In preparation for the residential development it had planned for Mrs. Arnhold's farm, Ocean Atlantic had negotiated an easement agreement ("Easement Grant") with the owners of Willow Tree Farm. On December 31, 1998, Ocean Atlantic and Willow Tree recorded an easement granting Ocean Atlantic the right to construct a storm drainage water pipeline ("pipeline") across Willow Tree to service the proposed residential development. The Easement Grant called for construction of the pipeline to be completed by June 30, 2001.

Although it was Ocean Atlantic Woodland Corporation that entered into the contract to purchase Mrs. Arnhold's farm, Ocean Atlantic Development Corp. ("Ocean Atlantic") negotiated the Easement Grant with Willow Tree.

Following this Court's February 28, 2001 ruling, however, Willow Tree took the position that Ocean Atlantic had no further easement right against Willow Tree Farm. Since Ocean Atlantic Woodland could no longer construct its residential development, Willow Tree reasoned, Ocean Atlantic's plans to construct the pipeline were similarly futile. In the meantime, Willow Tree allegedly entertained another offer to purchase the easement from Mrs. Arnhold.
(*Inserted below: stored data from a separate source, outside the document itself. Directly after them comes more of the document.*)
-- pv_equiv track=rewrite | github.com/noguesan/TP_Integrado_lenguajes | src/utils/funciones.py | separar_por_trimestre
-- ===== SOURCE A (Python) =====
-- def separar_por_trimestre(dict_anios):
--     dict_final = {}
--     for anio in dict_anios:
--         dict_temporal = {}
--
--         for filas in dict_anios[anio]:
--             trimestre = filas[2]
--             if trimestre not in dict_temporal:
--                 dict_temporal[trimestre] = []
--             dict_temporal[trimestre].append(filas)
--
--         dict_final[anio] = dict_temporal
--     return dict_final
-- ===== SOURCE B (Python) =====
-- def separar_por_trimestre(dict_anios):
--     return {
--         anio: {t: [f for f in filas if f[2] == t]
--                for t in dict.fromkeys(f[2] for f in filas)}
--         for anio, filas in dict_anios.items()
--     }
-- ===== Notes on version B (the rewrite author's own statement) =====
-- stated objective: alternative
-- what changed: Replaces A's scatter pass that mutates a per-year dict with membership-checked insertion by a dict comprehension that first collects the distinct quarter keys in first-occurrence order (dict.fromkeys) and then builds each group by filtering the year's rows.
import Mathlib
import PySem

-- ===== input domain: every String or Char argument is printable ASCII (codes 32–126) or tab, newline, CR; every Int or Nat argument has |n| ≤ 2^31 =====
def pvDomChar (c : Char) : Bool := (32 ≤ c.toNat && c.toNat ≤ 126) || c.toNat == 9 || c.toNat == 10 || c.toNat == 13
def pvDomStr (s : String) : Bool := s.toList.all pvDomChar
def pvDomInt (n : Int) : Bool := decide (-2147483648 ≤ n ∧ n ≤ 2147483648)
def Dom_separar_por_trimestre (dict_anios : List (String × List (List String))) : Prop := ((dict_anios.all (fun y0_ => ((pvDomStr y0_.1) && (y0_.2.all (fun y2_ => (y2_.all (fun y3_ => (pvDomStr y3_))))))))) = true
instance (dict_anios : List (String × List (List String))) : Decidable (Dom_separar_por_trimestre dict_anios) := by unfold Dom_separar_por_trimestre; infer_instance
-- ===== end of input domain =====

-- B groups each year's rows by building the distinct quarter keys first (dict.fromkeys) and
-- filtering the rows per quarter, instead of A's membership-checked scatter pass into a mutated dict.

-- ===== PORT A =====
-- inner loop of A: dict_temporal built row by row with `if trimestre not in dict_temporal`
def pvGroupA (rows : List (List String)) : PySem.Dict String (List (List String)) :=
  rows.foldl (fun dt filas =>
    let trimestre := PySem.List.pyGetD filas 2 ""          -- filas[2]; in range under Pre_
    let dt' := if dt.contains trimestre then dt else dt.insert trimestre []
    dt'.modify trimestre [] (fun l => l ++ [filas]))       -- dict_temporal[trimestre].append(filas)
    PySem.Dict.empty

def separar_por_trimestre (dict_anios : List (String × List (List String))) : List (String × List (String × List (List String))) :=
  let d : PySem.Dict String (List (List String)) := ⟨dict_anios⟩
  (d.keys.foldl (fun df anio =>
      df.insert anio (pvGroupA (d.getD anio [])).items)    -- dict_final[anio] = dict_temporal
    PySem.Dict.empty).items

-- ===== PORT B =====
def separar_por_trimestre_alt (dict_anios : List (String × List (List String))) : List (String × List (String × List (List String))) :=
  dict_anios.map (fun p =>
    (p.1, (PySem.List.dedup (p.2.map (fun f => PySem.List.pyGetD f 2 ""))).map
            (fun t => (t, p.2.filter (fun f => PySem.List.pyGetD f 2 "" == t)))))

-- ===== PRECONDITION & SPEC =====
-- Pre_ requires the association list to have distinct year keys (the invariant of the Python dict
-- argument, which cannot hold duplicate keys) and every row to have at least 3 entries, because
-- filas[2] raises IndexError on shorter rows (in both A and B).
def Pre_separar_por_trimestre (dict_anios : List (String × List (List String))) : Prop :=
  (dict_anios.map Prod.fst).Nodup ∧ ∀ p ∈ dict_anios, ∀ f ∈ p.2, 3 ≤ f.length
instance (dict_anios : List (String × List (List String))) : Decidable (Pre_separar_por_trimestre dict_anios) := by unfold Pre_separar_por_trimestre; infer_instance
def pvWitness_separar_por_trimestre : (List (String × List (List String))) :=
  [("2020", [["a", "b", "T1"], ["c", "d", "T2"], ["e", "f", "T1"]]), ("2021", [])]

def Spec_separar_por_trimestre (dict_anios : List (String × List (List String))) (out : List (String × List (String × List (List String)))) : Prop := out = separar_por_trimestre_alt dict_anios
instance (dict_anios : List (String × List (List String))) (out : List (String × List (String × List (List String)))) : Decidable (Spec_separar_por_trimestre dict_anios out) := by unfold Spec_separar_por_trimestre; infer_instance

-- ===== CLAIM (what is proved, stated in full; the proofs are below) =====
def Claim_equal_separar_por_trimestre : Prop := ∀ (dict_anios : List (String × List (List String))), Dom_separar_por_trimestre dict_anios → Pre_separar_por_trimestre dict_anios → Spec_separar_por_trimestre dict_anios (separar_por_trimestre dict_anios)

-- ===== LEMMAS AND PROOFS =====

-- inserting into a dict that does not contain the key, then overwriting, is one insert
theorem insert_insert_of_not_contains {κ ν : Type} [BEq κ] [LawfulBEq κ]
    (d : PySem.Dict κ ν) (k : κ) (v w : ν) (h : d.contains k = false) :
    (d.insert k v).insert k w = d.insert k w := by
  apply PySem.Dict.ext
  rw [PySem.Dict.items_insert_of_contains _ w (PySem.Dict.contains_insert_self d k v),
      PySem.Dict.items_insert_of_not_contains _ v h,
      PySem.Dict.items_insert_of_not_contains _ w h]
  rw [List.map_append]
  congr 1
  · conv_rhs => rw [← List.map_id d.items]
    apply List.map_congr_left
    intro p hp
    have hk : p.1 ≠ k := by
      intro he
      have : d.contains k := by
        rw [PySem.Dict.contains_iff_mem_keys]
        exact he ▸ PySem.Dict.mem_keys_of_mem_items d hp
      simp [this] at h
    simp [hk]
  · simp

-- A's membership-checked step is exactly one modify
theorem stepA_eq_modify (dt : PySem.Dict String (List (List String))) (filas : List String) :
    (let trimestre := PySem.List.pyGetD filas 2 ""
     let dt' := if dt.contains trimestre then dt else dt.insert trimestre []
     dt'.modify trimestre [] (fun l => l ++ [filas]))
    = dt.modify (PySem.List.pyGetD filas 2 "") [] (fun l => l ++ [filas]) := by
  simp only []
  set t := PySem.List.pyGetD filas 2 "" with ht
  by_cases h : dt.contains t
  · simp [h]
  · simp only [h, if_false, Bool.false_eq_true]
    simp only [PySem.Dict.modify]
    rw [PySem.Dict.getD_insert_self,
        insert_insert_of_not_contains _ _ _ _ (by simpa using h),
        PySem.Dict.getD_of_not_contains _ _ (by simpa using h)]

-- a dict with distinct keys is the list of its keys paired with their values
theorem items_eq_keys_map {κ ν : Type} [BEq κ] [LawfulBEq κ]
    (d : PySem.Dict κ ν) (d0 : ν) (h : d.keys.Nodup) :
    d.items = d.keys.map (fun k => (k, d.getD k d0)) := by
  simp only [PySem.Dict.keys, List.map_map]
  conv_lhs => rw [← List.map_id d.items]
  apply List.map_congr_left
  intro p hp
  have := PySem.Dict.getD_of_mem_items d (k := p.1) (v := p.2) (by simpa using hp) h d0
  simp [Function.comp, this]

-- the inner grouping: A's scatter pass equals B's dedup-then-filter pass
theorem groupA_items (rows : List (List String)) :
    (pvGroupA rows).items =
      (PySem.List.dedup (rows.map (fun f => PySem.List.pyGetD f 2 ""))).map
        (fun t => (t, rows.filter (fun f => PySem.List.pyGetD f 2 "" == t))) := by
  have hfold : pvGroupA rows =
      rows.foldl (fun dt filas => dt.modify (PySem.List.pyGetD filas 2 "") [] (fun l => l ++ [filas]))
        PySem.Dict.empty := by
    unfold pvGroupA
    congr 1
    funext dt filas
    exact stepA_eq_modify dt filas
  have hnodup : (pvGroupA rows).keys.Nodup := by
    rw [hfold]
    exact PySem.Dict.nodup_keys_foldl_modify_key rows _ [] _ _ PySem.Dict.nodup_keys_empty
  have hkeys : (pvGroupA rows).keys = PySem.List.dedup (rows.map (fun f => PySem.List.pyGetD f 2 "")) := by
    rw [hfold, PySem.Dict.keys_foldl_modify_key rows (fun f => PySem.List.pyGetD f 2 "") [] (fun _ _ l => l ++ [_]) PySem.Dict.empty]
    rw [PySem.List.dedup_eq_ofList]
    rfl
  have hget : ∀ t, (pvGroupA rows).getD t [] = rows.filter (fun f => PySem.List.pyGetD f 2 "" == t) := by
    intro t
    rw [hfold]
    have hm : rows.foldl (fun dt filas => dt.modify (PySem.List.pyGetD filas 2 "") [] (fun l => l ++ [filas])) PySem.Dict.empty
        = (rows.map (fun f => (PySem.List.pyGetD f 2 "", f))).foldl
            (fun dt p => dt.modify p.1 [] (fun l => l ++ [p.2])) PySem.Dict.empty := by
      rw [List.foldl_map]
    rw [hm, PySem.Dict.getD_foldl_modify_append]
    rw [PySem.Dict.getD_empty, List.nil_append, List.filter_map]
    simp [Function.comp_def]
  rw [items_eq_keys_map (pvGroupA rows) [] hnodup, hkeys]
  apply List.map_congr_left
  intro t _
  rw [hget t]

-- ===== VERDICT (by name: the statement is the Claim_ definition above) =====
theorem separar_por_trimestre_spec : Claim_equal_separar_por_trimestre := by
  intro dict_anios _ hpre
  obtain ⟨hnd, _⟩ := hpre
  show separar_por_trimestre dict_anios = separar_por_trimestre_alt dict_anios
  unfold separar_por_trimestre separar_por_trimestre_alt
  simp only []
  set d : PySem.Dict String (List (List String)) := ⟨dict_anios⟩ with hd
  have hkeys : d.keys = dict_anios.map Prod.fst := rfl
  have hknd : d.keys.Nodup := by rw [hkeys]; exact hnd
  rw [PySem.Dict.items_foldl_insert_fresh d.keys (fun a => a)
        (fun anio => (pvGroupA (d.getD anio [])).items) PySem.Dict.empty
        (fun a _ => PySem.Dict.contains_empty a) (by simpa using hknd)]
  have hemp : (PySem.Dict.empty : PySem.Dict String (List (String × List (List String)))).items = [] := rfl
  rw [hemp, List.nil_append, hkeys, List.map_map]
  apply List.map_congr_left
  intro p hp
  have hval : d.getD p.1 [] = p.2 := by
    apply PySem.Dict.getD_of_mem_items d (k := p.1) (v := p.2) _ hknd
    simpa using hp
  simp only [Function.comp, hval, groupA_items]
During the summer of 2001, Mrs. Arnhold and her attorney, Mr. Petka, purportedly contacted the owners of Willow Tree Farm in an effort to secure an easement for Cambridge Homes. Apparently, Cambridge Homes came to the same realization that Ocean Atlantic had years earlier: a successful residential development on the Property could only be achieved by constructing a pipeline across Willow Tree Farm. After an allegedly stormy relationship with Ocean Atlantic, the owners of Willow Tree Farm were purportedly apprehensive about negotiating a second easement agreement with yet another large development company. Cambridge Homes correctly guessed that Willow Tree's owners would be more receptive to an offer coming from their neighbors; Mrs. Arnhold, Mr. Byzantia, and Mr. Petka. By July 1, 2001, Mrs. Arnhold and Mr. Petka had purportedly helped to secure the easement agreement on behalf of Cambridge Homes. Cambridge Homes and Mrs. Arnhold agreed to indemnify Willow Tree in the event that it was sued by Ocean Atlantic.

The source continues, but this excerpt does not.